Well... I think what they'll probably do is continue testing - and they probably won't be widely deployed until they're as safe as human drivers (on average, they'll probably be safer in some ways and less safe in others). Soon after that, they'll be safer than humans (because they can share knowledge, are easy to upgrade, and once there's lots of them they'll be able to communicate in ways humans can't).. well, that is, if we keep going.
I say "if", because the more likely problem is Luddites who will want them banned after the first death, even if their overall safety record is better than humans. An enormous number of extra people will die because of how slowly we'll adopt self-driving cars.
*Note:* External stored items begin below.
-- pv_equiv track=rewrite | github.com/Akkodis/amad | amad/tools/pullingFilter.py | pulling_filter
-- ===== SOURCE A (Python) =====
-- def pulling_filter(inwards, outwards, exceptions=[]):
--     """
--     Generates a filtered list of parameters based on the following rules:
--     `Outwards` with the suffix `_out`
--     All `inwards` except for those with corresponding `outwards` suffixed with `_out`
--
--     Parameters
--     ----------
--     inwards : list
--         CoSApp list of inwards (`system_name.inwards`)
--     outwards : list
--         CoSApp list of outwards (`system_name.outwards`)
--     """
--
--     # outwards where _out is present
--     filtered_outwards = [out for out in outwards if "_out" in out]
--
--     # all inwards except the _out related ones
--     root_outwards = [out.removesuffix("_out") for out in filtered_outwards]
--     filtered_inwards = [inw for inw in inwards if inw not in root_outwards]
--
--     all_pulling = filtered_inwards + filtered_outwards
--
--     for exception in exceptions:
--         try:
--             all_pulling.remove(exception)
--         except ValueError:
--             next
--
--     return all_pulling
-- ===== SOURCE B (Python) =====
-- def pulling_filter(inwards, outwards, exceptions=[]):
--     filtered_outwards = [out for out in outwards if "_out" in out]
--     root_outwards = [out.removesuffix("_out") for out in filtered_outwards]
--     filtered_inwards = [inw for inw in inwards if inw not in root_outwards]
--
--     # single pass: count the exceptions once, then keep each element unless
--     # its remaining exception budget is positive (decrementing it).
--     counts = {}
--     for e in exceptions:
--         counts[e] = counts.get(e, 0) + 1
--
--     result = []
--     for x in filtered_inwards + filtered_outwards:
--         if counts.get(x, 0) > 0:
--             counts[x] = counts.get(x, 0) - 1
--         else:
--             result.append(x)
--     return result
-- ===== Notes on version B (the rewrite author's own statement) =====
-- stated objective: faster
-- what changed: The per-exception list.remove rescan loop is replaced by counting the exceptions once into a dict and then building the result in a single left-to-right pass that skips each element while its remaining exception count is positive.
import Mathlib
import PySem

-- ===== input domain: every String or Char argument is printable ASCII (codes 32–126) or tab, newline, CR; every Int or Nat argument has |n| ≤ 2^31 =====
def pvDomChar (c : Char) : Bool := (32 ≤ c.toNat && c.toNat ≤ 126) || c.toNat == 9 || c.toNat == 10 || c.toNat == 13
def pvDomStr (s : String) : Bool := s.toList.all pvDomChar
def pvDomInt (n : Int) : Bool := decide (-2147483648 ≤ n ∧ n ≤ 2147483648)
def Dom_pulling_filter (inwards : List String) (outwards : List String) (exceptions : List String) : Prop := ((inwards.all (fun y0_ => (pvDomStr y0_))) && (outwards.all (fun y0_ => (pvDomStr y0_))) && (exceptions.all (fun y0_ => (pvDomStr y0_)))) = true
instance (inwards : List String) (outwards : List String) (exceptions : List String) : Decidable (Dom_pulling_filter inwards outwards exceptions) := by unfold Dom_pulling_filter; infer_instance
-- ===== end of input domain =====

-- B replaces A's per-exception list.remove rescan loop by counting the exceptions once
-- and building the result in a single pass (objective: faster on many exceptions).

-- hand port of str.removesuffix(suf): exact — drop the suffix iff the string ends with it
def pyRemovesuffix (s suf : String) : String :=
  if PySem.Str.endswith s suf then String.mk (s.toList.take (s.toList.length - suf.toList.length)) else s

-- ===== PORT A =====
def pulling_filter (inwards : List String) (outwards : List String) (exceptions : List String) : List String :=
  let filtered_outwards := outwards.filter (fun out => PySem.Str.isIn "_out" out)
  let root_outwards := filtered_outwards.map (fun out => pyRemovesuffix out "_out")
  let filtered_inwards := inwards.filter (fun inw => !(root_outwards.contains inw))
  let all_pulling := filtered_inwards ++ filtered_outwards
  exceptions.foldl (fun l e =>
    match PySem.List.remove? l e with
    | some l' => l'
    | none => l) all_pulling

-- ===== PORT B =====
def pulling_filter_alt (inwards : List String) (outwards : List String) (exceptions : List String) : List String :=
  let filtered_outwards := outwards.filter (fun out => PySem.Str.isIn "_out" out)
  let root_outwards := filtered_outwards.map (fun out => pyRemovesuffix out "_out")
  let filtered_inwards := inwards.filter (fun inw => !(root_outwards.contains inw))
  let counts := exceptions.foldl (fun d e => d.insert e (d.getD e 0 + 1)) PySem.Dict.empty
  let st := (filtered_inwards ++ filtered_outwards).foldl
    (fun (s : PySem.Dict String Int × List String) x =>
      if s.1.getD x 0 > 0 then (s.1.insert x (s.1.getD x 0 - 1), s.2)
      else (s.1, s.2 ++ [x])) (counts, ([] : List String))
  st.2

-- ===== PRECONDITION & SPEC =====
def Spec_pulling_filter (inwards : List String) (outwards : List String) (exceptions : List String) (out : List String) : Prop := out = pulling_filter_alt inwards outwards exceptions
instance (inwards : List String) (outwards : List String) (exceptions : List String) (out : List String) : Decidable (Spec_pulling_filter inwards outwards exceptions out) := by unfold Spec_pulling_filter; infer_instance

-- ===== CLAIM (what is proved, stated in full; the proofs are below) =====
def Claim_equal_pulling_filter : Prop := ∀ (inwards : List String) (outwards : List String) (exceptions : List String), Dom_pulling_filter inwards outwards exceptions → Spec_pulling_filter inwards outwards exceptions (pulling_filter inwards outwards exceptions)

-- ===== LEMMAS AND PROOFS =====

-- spec-side model: remove, for each element, up to f(x) first occurrences
def removeF : List String → (String → Int) → List String
  | [], _ => []
  | x :: xs, f => if f x > 0 then removeF xs (Function.update f x (f x - 1)) else x :: removeF xs f

theorem removeF_zero (l : List String) : removeF l (fun _ => (0 : Int)) = l := by
  induction l with
  | nil => rfl
  | cons x xs ih => simp [removeF, ih]

theorem removeF_step (e : String) (l : List String) (f : String → Int) (hf : ∀ x, 0 ≤ f x) :
    removeF ((PySem.List.remove? l e).getD l) f = removeF l (Function.update f e (f e + 1)) := by
  induction l generalizing f with
  | nil =>
    have : PySem.List.remove? ([] : List String) e = none := by
      simp [PySem.List.remove?_eq_none_iff]
    simp [this, removeF]
  | cons x xs ih =>
    by_cases hx : x = e
    · subst hx
      rw [PySem.List.remove?_cons_self]
      have hpos : Function.update f x (f x + 1) x > 0 := by
        simp [Function.update_self]; linarith [hf x]
      simp only [Option.getD_some, removeF, if_pos hpos]
      have : Function.update (Function.update f x (f x + 1)) x
          (Function.update f x (f x + 1) x - 1) = f := by
        simp [Function.update_self, Function.update_idem]
      rw [this]
    · rw [PySem.List.remove?_cons_of_ne xs hx]
      have hxe : ((PySem.List.remove? xs e).map (x :: ·)).getD (x :: xs)
          = x :: (PySem.List.remove? xs e).getD xs := by
        cases PySem.List.remove? xs e <;> rfl
      rw [hxe]
      have hfx : Function.update f e (f e + 1) x = f x := Function.update_of_ne hx _ _
      by_cases hb : f x > 0
      · have hf' : ∀ y, 0 ≤ Function.update f x (f x - 1) y := by
          intro y
          rcases eq_or_ne y x with h | h
          · subst h; simp [Function.update_self]; omega
          · rw [Function.update_of_ne h _ _]; exact hf y
        have hcomm : Function.update (Function.update f x (f x - 1)) e
            (Function.update f x (f x - 1) e + 1)
            = Function.update (Function.update f e (f e + 1)) x
              (Function.update f e (f e + 1) x - 1) := by
          rw [Function.update_of_ne (fun h => hx h.symm) _ _, hfx,
            Function.update_comm (fun h => hx h.symm) _ _ _]
        simp only [removeF, if_pos hb, ih _ hf', hcomm]
        rw [if_pos (show Function.update f e (f e + 1) x > 0 by rw [hfx]; exact hb)]
      · simp only [removeF, if_neg hb, ih f hf]
        rw [if_neg (by rw [hfx]; exact hb)]

-- A's loop computes removeF with the multiplicities of the exceptions list
theorem loopA_eq (es : List String) (l : List String) :
    es.foldl (fun l e =>
      match PySem.List.remove? l e with
      | some l' => l'
      | none => l) l = removeF l (fun x => (es.count x : Int)) := by
  induction es generalizing l with
  | nil => simp [removeF_zero]
  | cons e es ih =>
    rw [List.foldl_cons, ih]
    have hstep : (match PySem.List.remove? l e with
        | some l' => l'
        | none => l) = (PySem.List.remove? l e).getD l := by
      cases PySem.List.remove? l e <;> rfl
    rw [hstep, removeF_step e l _ (fun x => Int.natCast_nonneg _)]
    congr 1
    funext x
    rcases eq_or_ne x e with h | h
    · subst h; simp [Function.update_self, List.count_cons]
    · rw [Function.update_of_ne h _ _]
      simp [List.count_cons, Ne.symm h]

-- B's single pass computes removeF with the counts stored in the dict
theorem loopB_eq (l : List String) (d : PySem.Dict String Int) (acc : List String) :
    (l.foldl (fun (s : PySem.Dict String Int × List String) x =>
      if s.1.getD x 0 > 0 then (s.1.insert x (s.1.getD x 0 - 1), s.2)
      else (s.1, s.2 ++ [x])) (d, acc)).2 = acc ++ removeF l (fun x => d.getD x 0) := by
  induction l generalizing d acc with
  | nil => simp [removeF]
  | cons x xs ih =>
    by_cases hb : d.getD x 0 > 0
    · rw [List.foldl_cons]
      simp only [if_pos hb]
      rw [ih]
      have : (fun y => (d.insert x (d.getD x 0 - 1)).getD y 0)
          = Function.update (fun y => d.getD y 0) x (d.getD x 0 - 1) := by
        funext y
        rw [PySem.Dict.getD_insert, Function.update_apply]
      rw [this]
      simp [removeF, if_pos hb]
    · rw [List.foldl_cons]
      simp only [if_neg hb]
      rw [ih]
      simp [removeF, if_neg hb]

theorem counts_getD (es : List String) (x : String) :
    (es.foldl (fun d e => d.insert e (d.getD e 0 + 1)) PySem.Dict.empty).getD x 0
      = (es.count x : Int) := by
  rw [PySem.Dict.getD_foldl_insert_add_one]
  simp

-- ===== VERDICT (by name: the statement is the Claim_ definition above) =====
theorem pulling_filter_spec : Claim_equal_pulling_filter := by
  intro inwards outwards exceptions _
  unfold Spec_pulling_filter pulling_filter pulling_filter_alt
  rw [loopA_eq, loopB_eq]
  simp only [counts_getD, List.nil_append]
lemma f_init (N T : Nat) (h : 1 ≤ N) :
    (List.replicate (T+1) (1:Int)) :: List.replicate (N-1) (1 :: List.replicate T 0) = fMat N T 1 := by
  apply List.ext_getElem (by simp [fMat]; omega)
  intro n h1 h2
  rcases n with _ | n
  · simp only [List.getElem_cons_zero, fMat, List.getElem_map, List.getElem_range]
    rw [if_pos (by omega : (0:Nat) < 1)]
    rw [replicate_eq_map]
    unfold fRowD
    apply List.map_congr_left
    intro j _
    simp
  · simp only [List.length_cons, List.length_replicate] at h1
    simp only [List.getElem_cons_succ, List.getElem_replicate, fMat, List.getElem_map,
      List.getElem_range]
    rw [if_neg (by omega : ¬ n + 1 < 1)]
    rfl

lemma loops_agree (N T : Nat) (hN : 2 ≤ N) :
    ∀ (d i : Nat), 1 ≤ i → i + d = N →
    pvLoopA (PySem.List.pyRange (i : Int) (N : Int) 1) (T : Int) (N : Int)
        (combMat (N+1) i) (fMat N T i)
      = pvLoopB (PySem.List.pyRange (i : Int) (N : Int) 1) ((T : Int)+1)
        (((T : Int)+1)^(i-1)) (N : Int) := by
  intro d
  induction d with
  | zero =>
    intro i h1 h2
    rw [PySem.List.pyRange_one_eq_nil (by exact_mod_cast Nat.le_of_eq (by omega))]
    rfl
  | succ d ih =>
    intro i h1 h2
    have hiN : i < N := by omega
    rw [PySem.List.pyRange_one_cons (by exact_mod_cast hiN)]
    simp only [pvLoopA, pvLoopB]
    rw [stepComb_eq (N+1) i h1 (by omega), stepF_eq N T i h1 hiN, fMat_get N T i hiN]
    have hpow : ((T:Int)+1)^(i-1) * ((T:Int)+1) = ((T:Int)+1)^i := by
      rw [← pow_succ]
      congr 1
      omega
    rw [hpow]
    by_cases hcond : ((T:Int)+1)^i ≥ (N:Int)
    · rw [if_pos hcond, if_pos hcond]
    · rw [if_neg hcond, if_neg hcond]
      rw [show ((i:Int)+1) = ((i+1 : Nat) : Int) by push_cast; ring]
      have := ih (i+1) (by omega) (by omega)
      simpa using this

-- degenerate case iterations = -1: every f row the loop reads is [1] (< buckets), f never changes
lemma loopA_negone (n : Int) (hn : 2 ≤ n) :
    ∀ (l : List Int) (comb f : List (List Int)),
      (∀ x ∈ l, PySem.List.pyGetD f x [] = [1]) → pvLoopA l (-1) n comb f = 0 := by
  intro l
  induction l with
  | nil => intro comb f _; rfl
  | cons x l ih =>
    intro comb f hf
    have hstep : pvStepF x (-1) (pvStepComb x comb) f = f := by
      unfold pvStepF
      rw [show (-1 + 1 : Int) = 0 by norm_num,
        PySem.List.pyRange_one_eq_nil (a := 1) (b := 0) (by norm_num), List.foldl_nil]
    simp only [pvLoopA]
    rw [hstep]
    have hget : pvGet2 f x (-1) = 1 := by
      unfold pvGet2
      rw [hf x List.mem_cons_self]
      decide
    rw [hget, if_neg (by omega)]
    exact ih _ _ (fun y hy => hf y (List.mem_cons_of_mem _ hy))

lemma loopB_zero (n : Int) (hn : 2 ≤ n) :
    ∀ (l : List Int) (p : Int), pvLoopB l 0 p n = 0 := by
  intro l
  induction l with
  | nil => intro p; rfl
  | cons x l ih =>
    intro p
    simp only [pvLoopB, mul_zero]
    rw [if_neg (by omega)]
    exact ih 0

-- ===== VERDICT (by name: the statement is the Claim_ definition above) =====
theorem poorPigs_spec : Claim_equal_poorPigs := by
  unfold Claim_equal_poorPigs
  intro b md mt _ hpre
  unfold Spec_poorPigs
  by_cases hb1 : b = 1
  · simp [poorPigs, poorPigs_alt, hb1]
  rcases hpre with h | ⟨hb0, hmd, hcase⟩
  · exact absurd h hb1
  simp only [poorPigs, poorPigs_alt, if_neg hb1]
  set it := PySem.Int.floordiv mt md with hit
  by_cases hb0' : b = 0
  · subst hb0'
    rw [PySem.List.pyRange_one_eq_nil (by norm_num)]
    rfl
  have hb2 : 2 ≤ b := by omega
  have hit1 : -1 ≤ it := by
    rcases hcase with h | h
    · omega
    · exact h
  rcases Int.lt_or_le it 0 with hneg | hpos
  · -- iterations = -1
    have hitm1 : it = -1 := by omega
    rw [hitm1, show (-1 + 1 : Int) = 0 by norm_num, loopB_zero b hb2 _ _]
    apply loopA_negone b hb2
    intro x hx
    rw [PySem.List.mem_pyRange_one] at hx
    rw [show ((0:Int)).toNat = 0 from rfl, show ((-1:Int)).toNat = 0 from rfl]
    rw [PySem.List.pyGetD_eq_getElem _ _ (by omega)
      (by simp only [List.length_cons, List.length_replicate]; push_cast; omega)]
    obtain ⟨k, hk⟩ : ∃ k, x.toNat = k + 1 := ⟨x.toNat - 1, by omega⟩
    simp only [hk, List.getElem_cons_succ]
    rw [List.getElem_replicate]
    rfl
  · -- iterations ≥ 0: the main case
    set N := b.toNat with hNdef
    set T := it.toNat with hTdef
    have hbN : b = (N : Int) := by omega
    have hitT : it = (T : Int) := by omega
    have hN2 : 2 ≤ N := by omega
    rw [hbN, hitT]
    rw [show ((N:Int)+1).toNat = N+1 by omega, show ((T:Int)+1).toNat = T+1 by omega,
      show ((N:Int)-1).toNat = N-1 by omega]
    rw [comb_init (N+1) (by omega), f_init N T (by omega)]
    have := loops_agree N T hN2 (N-1) 1 le_rfl (by omega)
    simpa using this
This is because people are dumb and ruled by emotional reactions: when people cause collisions (which they do thousands of times a day) it's just an accident, but the first time a self-driving car runs over a kid it's going to be pandemonium - and a good percentage of people will want to go back to the old higher death rates.
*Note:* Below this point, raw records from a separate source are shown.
-- pv_equiv track=rewrite | github.com/Vadskye/Rise | Stats Calculation/abilities.py | get_fundamental_progression_ability_names
-- ===== SOURCE A (Python) =====
-- def get_fundamental_progression_ability_names(name, level):
--     ability_names = list()
--     if name == 'barbarian':
--         ability_names += (
--             'barbarian damage reduction',
--             'rage',
--             'danger sense' if level >= 2 else None,
--             'larger than life' if level >= 7 else None,
--             'larger than belief' if level >= 17 else None,
--         )
--     elif name == 'fighter':
--         ability_names += (
--             'weapon discipline' if level >= 3 else None,
--             'improved weapon discipline' if level >=9 else None,
--         )
--     elif name == 'monk':
--         ability_names += (
--             'unfettered defense',
--             'unarmed warrior',
--             'ki strike' if level >= 3 else None,
--             'still mind' if level >= 5 else None,
--             'bodily perfection' if level >= 7 else None,
--             'timeless' if level >= 15 else None,
--         )
--     elif name == 'paladin':
--         ability_names += (
--             'divine presence' if level >= 5 else None,
--         )
--     elif name == 'ranger':
--         ability_names += (
--             'quarry',
--             'improved combat style' if level >= 6 else None,
--         )
--     elif name == 'rogue':
--         ability_names += (
--             'sneak attack',
--         )
--     elif name == 'ideal':
--         ability_names += (
--             'ideal',
--         )
--     return [name for name in ability_names if name is not None]
-- ===== SOURCE B (Python) =====
-- # For every class the level thresholds are monotonically increasing, so the
-- # gated abilities available at a given level are exactly a PREFIX of the gated
-- # list.  B binary-searches the threshold array for the prefix length and
-- # slices, instead of testing each entry: base + gated[:k].
-- _PROGRESSION = {
--     'barbarian': (['barbarian damage reduction', 'rage'],
--                   [2, 7, 17],
--                   ['danger sense', 'larger than life', 'larger than belief']),
--     'fighter': ([], [3, 9], ['weapon discipline', 'improved weapon discipline']),
--     'monk': (['unfettered defense', 'unarmed warrior'],
--              [3, 5, 7, 15],
--              ['ki strike', 'still mind', 'bodily perfection', 'timeless']),
--     'paladin': ([], [5], ['divine presence']),
--     'ranger': (['quarry'], [6], ['improved combat style']),
--     'rogue': (['sneak attack'], [], []),
--     'ideal': (['ideal'], [], []),
-- }
--
-- def get_fundamental_progression_ability_names(name, level):
--     base, thresholds, gated = _PROGRESSION.get(name, ([], [], []))
--     lo, hi = 0, len(thresholds)
--     while lo < hi:
--         mid = (lo + hi) // 2
--         if thresholds[mid] <= level:
--             lo = mid + 1
--         else:
--             hi = mid
--     return base + gated[:lo]
-- ===== Notes on version B (the rewrite author's own statement) =====
-- stated objective: alternative
-- what changed: Exploits that each class's level thresholds are monotonically increasing: B stores per class a base list, a sorted threshold array and the gated-ability list, binary-searches the thresholds for the prefix length k, and returns base + gated[:k] - no per-entry level test or None filtering as in A's if/elif chain.
import Mathlib
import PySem

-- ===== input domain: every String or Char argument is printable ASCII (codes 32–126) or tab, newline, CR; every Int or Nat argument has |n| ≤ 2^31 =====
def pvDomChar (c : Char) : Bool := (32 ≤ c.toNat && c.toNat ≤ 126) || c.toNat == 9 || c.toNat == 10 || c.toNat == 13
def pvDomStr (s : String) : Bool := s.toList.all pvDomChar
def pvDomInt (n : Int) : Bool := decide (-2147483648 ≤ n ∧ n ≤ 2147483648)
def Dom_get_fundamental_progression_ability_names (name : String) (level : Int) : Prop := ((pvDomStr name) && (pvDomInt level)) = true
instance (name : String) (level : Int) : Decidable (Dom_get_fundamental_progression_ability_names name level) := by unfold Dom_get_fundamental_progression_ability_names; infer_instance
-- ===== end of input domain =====

-- B exploits that each class's thresholds are increasing: binary search for the
-- granted-prefix length, then base ++ gated.take k — no per-entry test/filter as in A.

-- ===== PORT A =====
-- literal transliteration: build a List (Option String) per branch, then keep the non-None entries
def get_fundamental_progression_ability_names (name : String) (level : Int) : List String :=
  let ability_names : List (Option String) :=
    if name == "barbarian" then
      [some "barbarian damage reduction",
       some "rage",
       if level ≥ 2 then some "danger sense" else none,
       if level ≥ 7 then some "larger than life" else none,
       if level ≥ 17 then some "larger than belief" else none]
    else if name == "fighter" then
      [if level ≥ 3 then some "weapon discipline" else none,
       if level ≥ 9 then some "improved weapon discipline" else none]
    else if name == "monk" then
      [some "unfettered defense",
       some "unarmed warrior",
       if level ≥ 3 then some "ki strike" else none,
       if level ≥ 5 then some "still mind" else none,
       if level ≥ 7 then some "bodily perfection" else none,
       if level ≥ 15 then some "timeless" else none]
    else if name == "paladin" then
      [if level ≥ 5 then some "divine presence" else none]
    else if name == "ranger" then
      [some "quarry",
       if level ≥ 6 then some "improved combat style" else none]
    else if name == "rogue" then
      [some "sneak attack"]
    else if name == "ideal" then
      [some "ideal"]
    else []
  ability_names.filterMap id

-- ===== PORT B =====
-- the table: class name → (base abilities, increasing thresholds, gated abilities)
def pvProgression : PySem.Dict String (List String × List Int × List String) :=
  PySem.Dict.ofList
    [("barbarian", (["barbarian damage reduction", "rage"],
        [2, 7, 17],
        ["danger sense", "larger than life", "larger than belief"])),
     ("fighter", ([], [3, 9], ["weapon discipline", "improved weapon discipline"])),
     ("monk", (["unfettered defense", "unarmed warrior"],
        [3, 5, 7, 15],
        ["ki strike", "still mind", "bodily perfection", "timeless"])),
     ("paladin", ([], [5], ["divine presence"])),
     ("ranger", (["quarry"], [6], ["improved combat style"])),
     ("rogue", (["sneak attack"], [], [])),
     ("ideal", (["ideal"], [], []))]

-- Source B's while-loop binary search; thresholds[mid] is always in range (0 ≤ lo ≤ mid < hi ≤ len)
def pvBisect (ts : List Int) (level : Int) (lo hi : Nat) : Nat :=
  if _h : lo < hi then
    let mid := (lo + hi) / 2
    if ts.getD mid 0 ≤ level then pvBisect ts level (mid + 1) hi
    else pvBisect ts level lo mid
  else lo
termination_by hi - lo
decreasing_by all_goals omega

def get_fundamental_progression_ability_names_alt (name : String) (level : Int) : List String :=
  let (base, thresholds, gated) := PySem.Dict.getD pvProgression name ([], [], [])
  let k := pvBisect thresholds level 0 thresholds.length
  -- gated[:k] with k : Nat is exactly List.take k (nonnegative upper slice bound)
  base ++ gated.take k

-- ===== PRECONDITION & SPEC =====
def Spec_get_fundamental_progression_ability_names (name : String) (level : Int) (out : List String) : Prop := out = get_fundamental_progression_ability_names_alt name level
instance (name : String) (level : Int) (out : List String) : Decidable (Spec_get_fundamental_progression_ability_names name level out) := by unfold Spec_get_fundamental_progression_ability_names; infer_instance

-- ===== CLAIM (what is proved, stated in full; the proofs are below) =====
def Claim_equal_get_fundamental_progression_ability_names : Prop := ∀ (name : String) (level : Int), Dom_get_fundamental_progression_ability_names name level → Spec_get_fundamental_progression_ability_names name level (get_fundamental_progression_ability_names name level)

-- ===== LEMMAS AND PROOFS =====

-- ===== VERDICT (by name: the statement is the Claim_ definition above) =====
theorem get_fundamental_progression_ability_names_spec : Claim_equal_get_fundamental_progression_ability_names := by
  intro name level _
  unfold Spec_get_fundamental_progression_ability_names get_fundamental_progression_ability_names get_fundamental_progression_ability_names_alt
  by_cases h1 : name = "barbarian"
  · subst h1
    have ht : PySem.Dict.getD pvProgression "barbarian" ([], [], []) =
        (["barbarian damage reduction", "rage"], [2, 7, 17],
         ["danger sense", "larger than life", "larger than belief"]) := by decide
    rw [ht]
    by_cases l2 : (2:Int) ≤ level <;> by_cases l7 : (7:Int) ≤ level <;> by_cases l17 : (17:Int) ≤ level <;>
      first
        | (exfalso; omega)
        | simp [pvBisect, List.filterMap, l2, l7, l17]
  by_cases h2 : name = "fighter"
  · subst h2
    have ht : PySem.Dict.getD pvProgression "fighter" ([], [], []) =
        ([], [3, 9], ["weapon discipline", "improved weapon discipline"]) := by decide
    rw [ht]
    by_cases l3 : (3:Int) ≤ level <;> by_cases l9 : (9:Int) ≤ level <;>
      first
        | (exfalso; omega)
        | simp [pvBisect, List.filterMap, l3, l9]
  by_cases h3 : name = "monk"
  · subst h3
    have ht : PySem.Dict.getD pvProgression "monk" ([], [], []) =
        (["unfettered defense", "unarmed warrior"], [3, 5, 7, 15],
         ["ki strike", "still mind", "bodily perfection", "timeless"]) := by decide
    rw [ht]
    by_cases l3 : (3:Int) ≤ level <;> by_cases l5 : (5:Int) ≤ level <;> by_cases l7 : (7:Int) ≤ level <;>
      by_cases l15 : (15:Int) ≤ level <;>
      first
        | (exfalso; omega)
        | simp [pvBisect, List.filterMap, l3, l5, l7, l15]
  by_cases h4 : name = "paladin"
  · subst h4
    have ht : PySem.Dict.getD pvProgression "paladin" ([], [], []) =
        ([], [5], ["divine presence"]) := by decide
    rw [ht]
    by_cases l5 : (5:Int) ≤ level <;> simp [pvBisect, List.filterMap, l5]
  by_cases h5 : name = "ranger"
  · subst h5
    have ht : PySem.Dict.getD pvProgression "ranger" ([], [], []) =
        (["quarry"], [6], ["improved combat style"]) := by decide
    rw [ht]
    by_cases l6 : (6:Int) ≤ level <;> simp [pvBisect, List.filterMap, l6]
  by_cases h6 : name = "rogue"
  · subst h6
    have ht : PySem.Dict.getD pvProgression "rogue" ([], [], []) =
        (["sneak attack"], [], []) := by decide
    rw [ht]
    simp [pvBisect, List.filterMap]
  by_cases h7 : name = "ideal"
  · subst h7
    have ht : PySem.Dict.getD pvProgression "ideal" ([], [], []) = (["ideal"], [], []) := by decide
    rw [ht]
    simp [pvBisect, List.filterMap]
  · have ht : PySem.Dict.getD pvProgression name ([], [], []) = ([], [], []) := by
      have hitems : pvProgression.items =
          [("barbarian", (["barbarian damage reduction", "rage"], [2, 7, 17],
              ["danger sense", "larger than life", "larger than belief"])),
           ("fighter", ([], [3, 9], ["weapon discipline", "improved weapon discipline"])),
           ("monk", (["unfettered defense", "unarmed warrior"], [3, 5, 7, 15],
              ["ki strike", "still mind", "bodily perfection", "timeless"])),
           ("paladin", ([], [5], ["divine presence"])),
           ("ranger", (["quarry"], [6], ["improved combat style"])),
           ("rogue", (["sneak attack"], [], [])),
           ("ideal", (["ideal"], [], []))] := by decide
      have b1 : ("barbarian" == name) = false := by simp; exact Ne.symm h1
      have b2 : ("fighter" == name) = false := by simp; exact Ne.symm h2
      have b3 : ("monk" == name) = false := by simp; exact Ne.symm h3
      have b4 : ("paladin" == name) = false := by simp; exact Ne.symm h4
      have b5 : ("ranger" == name) = false := by simp; exact Ne.symm h5
      have b6 : ("rogue" == name) = false := by simp; exact Ne.symm h6
      have b7 : ("ideal" == name) = false := by simp; exact Ne.symm h7
      simp [PySem.Dict.getD, PySem.Dict.get?, hitems, List.find?, b1, b2, b3, b4, b5, b6, b7]
    rw [ht]
    simp [pvBisect, h1, h2, h3, h4, h5, h6, h7]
As to your argument, it's difficult to compare a computer to an ant or a person on some single scale of intelligence. An ant is very good at some things, but completely incapable at most everything else. Computers exceed humans at many tasks, while lagging behind in others. No computer today could learn how to drive well by itself, or have much conception of what driving is - but we've demonstrated that computers, designed and refined over time by people, can get very good at complex tasks. I think we're still a ways off from having safe computer drivers, but it's not in any way impossible or far distant; computers are already much closer to "humans" than "ants" on the "ability to drive" standard, and there's no reason they couldn't be better than humans at driving within the next 10-20 years.